I'm reading The Creature from Jekyll Island, which a Daily Kos member summarized here. The book is an excellent read but Griffin's ideology has one strange flaw. In Griffin's version of history the march of pure capitalism towards economic freedom for all is time and time again thwarted by the evil forces of socialism. The forces of socialism include some politicians and economists but mostly it is led by very rich heads and owners of very large corporations. That is to say in this book capitalism is defeated time and again by, well, those with capital.
Reading this book is sort of like reading the fascinating history of a sky diver whose parachute is preventing him from enjoying free fall. Obviously the capitalists themselves are using market tricks like cartels, monopolies, etc. to avoid the competition that Griffin wants them to wallow in - a cursory reading of Schumpeter will tell you this is inevitable. What interests me is how so many brilliant men like Griffin have this take on competitive systems...
I was watching Walking with Dinosaurs with my 6 year old so and he was constantly asking what would happen if that T. Rex were in our neighborhood - could we take it? I told him that humans are fiercer than a T. Rex but that wasn't the point of the movie. But for many libertarians and free market ideologues that is exactly the point. Evolution, the original competitive system, created many fierce competitors - each more ruthlessly efficient than the last. Now I'm just as proud of humans as they are but that’s not what happened at all.
The fact is that competitive systems don't find optimal solutions. They collapse to steady state solutions. By definition, when the system hits such a solution it stays in it a long time. For the evolution of predators that steady state solution was the dinosaurs. They were on the planet for hundreds of millions of years and then from Wikipedia Timeline of evolution
The Cretaceous-Tertiary extinction event (sixth extinction event) wipes out about half of all animal species including all non-avian dinosaurs, probably because of a cooling of the climate precipitated by the giant impact of an asteroid: iridium powder from the asteroid forms a layer that covers the whole Earth. Creation of the Chicxulub Crater (170 km across, now half-submerged off the Yucatan peninsula of Mexico). Without the presence of the giant and diurnal dinosaurs, mammals can increase in diversity and size. Some will later return back to the sea (whales, sirenians, seals) and others will evolve flight (bats). A group of small, nocturnal and arboreal, insect-eating mammals called the Archonta branches into what will be the primates, treeshrews, and bats.

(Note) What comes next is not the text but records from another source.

-- pv_equiv track=rewrite | github.com/cosmoquester/ESMA | meta/reward.py | multilevel_reward3
-- ===== SOURCE A (Python) =====
-- def multilevel_reward3(direct_correctness: list[int], meta_yes: list[int]) -> list[int]:
--     rewards = []
--     for correct, yes in zip(direct_correctness, meta_yes):
--         if correct == yes:
--             if correct:
--                 rewards.append(2)
--             else:
--                 rewards.append(1)
--         else:
--             if correct:
--                 rewards.append(1)
--             else:
--                 rewards.append(0)
--     return rewards
-- ===== SOURCE B (Python) =====
-- def multilevel_reward3(direct_correctness: list[int], meta_yes: list[int]) -> list[int]:
--     # Staged decomposition: compute the two reward components in separate
--     # passes, then sum them elementwise.
--     n = min(len(direct_correctness), len(meta_yes))
--     correctness_points = [0 if c == 0 else 1 for c in direct_correctness[:n]]
--     agreement_points = [1 if c == y else 0 for c, y in zip(direct_correctness, meta_yes)]
--     return [cp + ap for cp, ap in zip(correctness_points, agreement_points)]
-- ===== Notes on version B (the rewrite author's own statement) =====
-- stated objective: alternative
-- what changed: Replaces A's single fused accumulator loop with four-way nested branching by a staged decomposition: two independent passes build a correctness-point list and an agreement-point list, and a final pass sums them elementwise.
import Mathlib
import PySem

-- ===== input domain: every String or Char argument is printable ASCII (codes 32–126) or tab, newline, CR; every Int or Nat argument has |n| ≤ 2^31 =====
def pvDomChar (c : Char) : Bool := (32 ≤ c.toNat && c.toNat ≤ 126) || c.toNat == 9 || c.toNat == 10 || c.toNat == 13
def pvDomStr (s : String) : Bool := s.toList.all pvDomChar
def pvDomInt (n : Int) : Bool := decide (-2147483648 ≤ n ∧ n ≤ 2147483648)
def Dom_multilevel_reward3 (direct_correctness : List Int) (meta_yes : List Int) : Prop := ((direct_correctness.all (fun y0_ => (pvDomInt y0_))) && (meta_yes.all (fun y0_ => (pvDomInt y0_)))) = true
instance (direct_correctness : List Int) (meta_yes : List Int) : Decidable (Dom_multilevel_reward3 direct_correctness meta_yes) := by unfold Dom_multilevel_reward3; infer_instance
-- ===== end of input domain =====

-- B replaces A's fused branching accumulator loop by staged passes: two component lists summed elementwise (alternative decomposition, same cost).
-- ===== PORT A =====
def multilevel_reward3 (direct_correctness : List Int) (meta_yes : List Int) : List Int :=
  (List.zip direct_correctness meta_yes).foldl
    (fun rewards p =>
      let correct := p.1
      let yes := p.2
      if correct == yes then
        if correct ≠ 0 then rewards ++ [2] else rewards ++ [1]
      else
        if correct ≠ 0 then rewards ++ [1] else rewards ++ [0])
    []

-- ===== PORT B =====
def multilevel_reward3_alt (direct_correctness : List Int) (meta_yes : List Int) : List Int :=
  let n := min direct_correctness.length meta_yes.length
  let correctness_points := (direct_correctness.take n).map (fun c => if c = 0 then (0:Int) else 1)
  let agreement_points := (List.zip direct_correctness meta_yes).map (fun p => if p.1 = p.2 then (1:Int) else 0)
  (List.zip correctness_points agreement_points).map (fun p => p.1 + p.2)

-- ===== PRECONDITION & SPEC =====
def Spec_multilevel_reward3 (direct_correctness : List Int) (meta_yes : List Int) (out : List Int) : Prop := out = multilevel_reward3_alt direct_correctness meta_yes
instance (direct_correctness : List Int) (meta_yes : List Int) (out : List Int) : Decidable (Spec_multilevel_reward3 direct_correctness meta_yes out) := by unfold Spec_multilevel_reward3; infer_instance

-- ===== CLAIM (what is proved, stated in full; the proofs are below) =====
def Claim_equal_multilevel_reward3 : Prop := ∀ (direct_correctness : List Int) (meta_yes : List Int), Dom_multilevel_reward3 direct_correctness meta_yes → Spec_multilevel_reward3 direct_correctness meta_yes (multilevel_reward3 direct_correctness meta_yes)

-- ===== LEMMAS AND PROOFS =====
-- A's loop appends one reward per zipped pair: it equals a map over the zip.
theorem foldl_app (l : List (Int × Int)) (acc : List Int) :
    l.foldl
      (fun rewards p =>
        let correct := p.1
        let yes := p.2
        if correct == yes then
          if correct ≠ 0 then rewards ++ [2] else rewards ++ [1]
        else
          if correct ≠ 0 then rewards ++ [1] else rewards ++ [0])
      acc
    = acc ++ l.map (fun p => (if p.1 = 0 then (0:Int) else 1) + (if p.1 = p.2 then 1 else 0)) := by
  induction l generalizing acc with
  | nil => simp
  | cons h t ih =>
    simp only [List.foldl, List.map]
    rw [ih]
    rcases h with ⟨c, y⟩
    by_cases hcy : c = y
    · subst hcy
      by_cases hc : c = 0
      · subst hc; simp
      · simp [hc]
    · by_cases hc : c = 0
      · subst hc; simp [hcy]
      · simp [hcy, hc]

-- B's staged passes also compute that map over the zip.
theorem alt_eq_map (dc my : List Int) :
    multilevel_reward3_alt dc my
    = (List.zip dc my).map (fun p => (if p.1 = 0 then (0:Int) else 1) + (if p.1 = p.2 then 1 else 0)) := by
  unfold multilevel_reward3_alt
  induction dc generalizing my with
  | nil => simp
  | cons c dc ih =>
    cases my with
    | nil => simp
    | cons y my =>
      simpa [Nat.succ_min_succ, List.zip_cons_cons] using ih my

-- ===== VERDICT (by name: the statement is the Claim_ definition above) =====
theorem multilevel_reward3_spec : Claim_equal_multilevel_reward3 := by
  intro dc my _
  show _ = _
  rw [alt_eq_map]
  unfold multilevel_reward3
  rw [foldl_app]
  simp
-- closed form for B
theorem pv_alt_closed (lista : List Int) :
    reflexiva_alt lista
      = (List.range lista.length).map (fun i =>
          (List.range lista.length).map (fun j =>
            if i = j ∨ lista.getD i 0 = lista.getD j 0 then (1 : Int) else 0)) := by
  have h0 : reflexiva_alt lista
      = pvFill (pvGrupos lista).values
          ((List.range lista.length).foldl (fun M i => M.modify i (fun fila => fila.set i 1))
            ((List.range lista.length).map (fun _ => List.replicate lista.length (0 : Int)))) := rfl
  rw [h0, pv_diag]
  have hnd : ∀ g ∈ (pvGrupos lista).values, g.Nodup := by
    intro g hg
    obtain ⟨v, _, rfl⟩ := pv_values_mem lista g hg
    exact pv_group_nodup lista v
  have rows1 : ∀ r ∈ (List.range lista.length).map
      (fun i => (List.replicate lista.length (0 : Int)).set i 1), r.length = lista.length := by
    intro r hr
    obtain ⟨i, _, rfl⟩ := List.mem_map.mp hr
    simp
  have len1 : ((List.range lista.length).map
      (fun i => (List.replicate lista.length (0 : Int)).set i 1)).length = lista.length := by simp
  apply List.ext_getElem
  · rw [pv_fill_length]; simp
  · intro i hi hi'
    have hiN : i < lista.length := by simpa using hi'
    have hiM : i < ((List.range lista.length).map
        (fun i => (List.replicate lista.length (0 : Int)).set i 1)).length := by
      rw [len1]; exact hiN
    apply List.ext_getElem
    · rw [pv_fill_shape _ lista.length _ rows1 _ (List.getElem_mem hi)]
      simp
    · intro j hj hj'
      have hjN : j < lista.length := by simpa using hj'
      have hcell := pv_fill_cell (pvGrupos lista).values hnd lista.length _ rows1 i j hiM hjN
      rw [List.getElem?_eq_getElem hi, Option.bind_some, List.getElem?_eq_getElem hj,
          List.getElem?_eq_getElem hiM, Option.bind_some] at hcell
      have hM1v : ((List.range lista.length).map
          (fun i => (List.replicate lista.length (0 : Int)).set i 1))[i]'hiM
          = (List.replicate lista.length (0 : Int)).set i 1 := by
        simp
      rw [hM1v] at hcell
      have hbase : ((List.replicate lista.length (0 : Int)).set i 1)[j]?
          = some (if i = j then 1 else 0) := by
        rw [List.getElem?_set]
        by_cases hij : i = j
        · simp [hij, hjN]
        · simp [hij, hjN]
      rw [hbase] at hcell
      rw [show (if ∃ g ∈ (pvGrupos lista).values, i ∈ g ∧ j ∈ g then some (1 : Int)
              else some (if i = j then 1 else 0))
            = some (if ∃ g ∈ (pvGrupos lista).values, i ∈ g ∧ j ∈ g then (1 : Int)
              else if i = j then 1 else 0) from (apply_ite some _ _ _).symm] at hcell
      have hval := Option.some.inj hcell
      rw [hval, if_congr (pv_exists_group_iff lista i j hiN hjN) rfl rfl]
      simp only [List.getElem_map, List.getElem_range]
      by_cases hv : lista.getD i 0 = lista.getD j 0
      · rw [if_pos hv, if_pos (Or.inr hv)]
      · have hij : ¬ i = j := fun h => hv (by rw [h])
        rw [if_neg hv, if_neg hij, if_neg (by tauto)]

-- ===== VERDICT (by name: the statement is the Claim_ definition above) =====
theorem reflexiva_spec : Claim_equal_reflexiva := by
  intro lista _
  unfold Spec_reflexiva
  rw [pv_reflexiva_closed, pv_alt_closed]
-- pv_equiv track=rewrite | github.com/marc-woernle/bu-ai-bibliography | validate_dataset.py | check_anchor_faculty
-- ===== SOURCE A (Python) =====
-- from collections import Counter, defaultdict
--
-- ANCHOR_FACULTY = [
--     # Law — AI program leaders
--     ("Woodrow Hartzog", "School of Law", 20, "directs BU Law AI program"),
--     ("Christopher Robertson", "School of Law", 10, "health law + AI, tenured"),
--     ("James Bessen", "School of Law", 10, "tech economics, prolific"),
--     ("Stacey Dogan", "School of Law", 5, "IP/tech law"),
--     # CS — core AI faculty
--     ("Kate Saenko", "CAS — Computer Science", 50, "ML/vision, 200+ papers in OpenAlex"),
--     ("Stan Sclaroff", "CAS — Computer Science", 50, "computer vision, senior"),
--     ("Margrit Betke", "CAS — Computer Science", 50, "vision, senior"),
--     ("Ran Canetti", "CAS — Computer Science", 10, "crypto/security"),
--     ("Mark Crovella", "CAS — Computer Science", 10, "networks/ML"),
--     # Engineering
--     ("Calin Belta", "College of Engineering", 50, "robotics/controls, 200+ papers"),
--     ("Ioannis Ch. Paschalidis", "College of Engineering", 50, "optimization/ML, very prolific"),
--     ("Venkatesh Saligrama", "College of Engineering", 50, "ML/stats, very prolific"),
--     ("Roberto Tron", "College of Engineering", 30, "robotics/vision"),
--     # CDS
--     ("Azer Bestavros", "Faculty of Computing & Data Sciences", 10, "founding dean of CDS"),
--     ("Eric Kolaczyk", "Faculty of Computing & Data Sciences", 15, "network science, CDS dean"),
--     # Medicine
--     ("Vijaya Kolachalama", "School of Medicine", 30, "AI in medicine, prolific"),
--     # Psychology
--     ("Stephen Grossberg", "CAS — Psychology & Brain Sciences", 50, "neural networks pioneer"),
--     # Economics
--     ("Pascual Restrepo", "CAS — Economics", 5, "AI + labor economics"),
--     # SPH
--     ("Eleanor Murray", "School of Public Health", 3, "causal inference, AI methods"),
-- ]
--
-- def _normalize(name: str) -> str:
--     """Normalize name for matching: strip accents, lowercase."""
--     import unicodedata
--     name = unicodedata.normalize("NFKD", name)
--     name = "".join(c for c in name if not unicodedata.combining(c))
--     return name.lower().strip()
--
-- def check_anchor_faculty(master):
--     """Verify that anchor faculty appear with expected paper counts."""
--     issues = []
--
--     # Build author -> paper count index keyed by (last, first_initial)
--     author_counts = Counter()      # (last, fi) -> count
--     author_display = {}            # (last, fi) -> display name
--     for p in master:
--         for name in p.get("bu_author_names", []):
--             norm = _normalize(name)
--             parts = norm.split()
--             if len(parts) >= 2:
--                 key = (parts[-1], parts[0][0])
--                 author_counts[key] += 1
--                 author_display[key] = name
--
--     for name, school, min_papers, reason in ANCHOR_FACULTY:
--         norm = _normalize(name)
--         parts = norm.split()
--         key = (parts[-1], parts[0][0]) if len(parts) >= 2 else (norm, "")
--         count = author_counts.get(key, 0)
--         display = author_display.get(key, name)
--         if count == 0:
--             issues.append({
--                 "level": "FAIL",
--                 "check": "anchor_faculty",
--                 "message": f"{name} ({school}) has 0 papers — {reason}",
--             })
--         elif count < min_papers:
--             issues.append({
--                 "level": "WARN",
--                 "check": "anchor_faculty",
--                 "message": f"{display} has {count} papers, expected >={min_papers} — {reason}",
--             })
--
--     return issues
-- ===== SOURCE B (Python) =====
-- ANCHOR_FACULTY = [
--     ("Woodrow Hartzog", "School of Law", 20, "directs BU Law AI program"),
--     ("Christopher Robertson", "School of Law", 10, "health law + AI, tenured"),
--     ("James Bessen", "School of Law", 10, "tech economics, prolific"),
--     ("Stacey Dogan", "School of Law", 5, "IP/tech law"),
--     ("Kate Saenko", "CAS — Computer Science", 50, "ML/vision, 200+ papers in OpenAlex"),
--     ("Stan Sclaroff", "CAS — Computer Science", 50, "computer vision, senior"),
--     ("Margrit Betke", "CAS — Computer Science", 50, "vision, senior"),
--     ("Ran Canetti", "CAS — Computer Science", 10, "crypto/security"),
--     ("Mark Crovella", "CAS — Computer Science", 10, "networks/ML"),
--     ("Calin Belta", "College of Engineering", 50, "robotics/controls, 200+ papers"),
--     ("Ioannis Ch. Paschalidis", "College of Engineering", 50, "optimization/ML, very prolific"),
--     ("Venkatesh Saligrama", "College of Engineering", 50, "ML/stats, very prolific"),
--     ("Roberto Tron", "College of Engineering", 30, "robotics/vision"),
--     ("Azer Bestavros", "Faculty of Computing & Data Sciences", 10, "founding dean of CDS"),
--     ("Eric Kolaczyk", "Faculty of Computing & Data Sciences", 15, "network science, CDS dean"),
--     ("Vijaya Kolachalama", "School of Medicine", 30, "AI in medicine, prolific"),
--     ("Stephen Grossberg", "CAS — Psychology & Brain Sciences", 50, "neural networks pioneer"),
--     ("Pascual Restrepo", "CAS — Economics", 5, "AI + labor economics"),
--     ("Eleanor Murray", "School of Public Health", 3, "causal inference, AI methods"),
-- ]
--
-- def _normalize(name: str) -> str:
--     """Normalize name for matching: strip accents, lowercase."""
--     import unicodedata
--     name = unicodedata.normalize("NFKD", name)
--     name = "".join(c for c in name if not unicodedata.combining(c))
--     return name.lower().strip()
--
--
-- def _key(name):
--     """(last, first_initial) key, or None if the normalized name has < 2 parts."""
--     parts = _normalize(name).split()
--     return (parts[-1], parts[0][0]) if len(parts) >= 2 else None
--
--
-- def check_anchor_faculty(master):
--     """Verify that anchor faculty appear with expected paper counts.
--
--     Instead of A's Counter/display dicts, flatten all BU author names into one
--     keyed occurrence list, and derive each anchor's count (= number of key
--     matches) and display name (= last matching occurrence) by filtering it."""
--     keyed = [(_key(author), author)
--              for p in master
--              for author in p.get("bu_author_names", [])
--              if _key(author) is not None]
--
--     def issue_for(anchor):
--         name, school, min_papers, reason = anchor
--         key = _key(name)
--         if key is None:
--             key = (_normalize(name), "")
--         matches = [author for k, author in keyed if k == key]
--         if not matches:
--             return {
--                 "level": "FAIL",
--                 "check": "anchor_faculty",
--                 "message": f"{name} ({school}) has 0 papers — {reason}",
--             }
--         if len(matches) < min_papers:
--             return {
--                 "level": "WARN",
--                 "check": "anchor_faculty",
--                 "message": f"{matches[-1]} has {len(matches)} papers, expected >={min_papers} — {reason}",
--             }
--         return None
--
--     return [issue for issue in map(issue_for, ANCHOR_FACULTY) if issue is not None]
-- ===== Notes on version B (the rewrite author's own statement) =====
-- stated objective: alternative
-- what changed: B replaces A's Counter/display-dict index and append-style issue loop by a flattened keyed occurrence list from which each anchor's count is a filter length and its display name the last matching occurrence, with the issue list produced by filtering out None results of a per-anchor function.
import Mathlib
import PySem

As primitive as the dinosaurs, like giant competition free corporations, are compared to humans without that asteroid they rule the day forever. Evolution only forces a solution, not the best solution, and the same goes for free market forces. Lucky for primates and free market ideologues asteroids abound and one of them peak oil, global warming, global debt will hit and shake things up. But I think a more reasonable approach would have been for everyone to accept the necessity of strong government regulations to prevent global markets collapsing into the current state.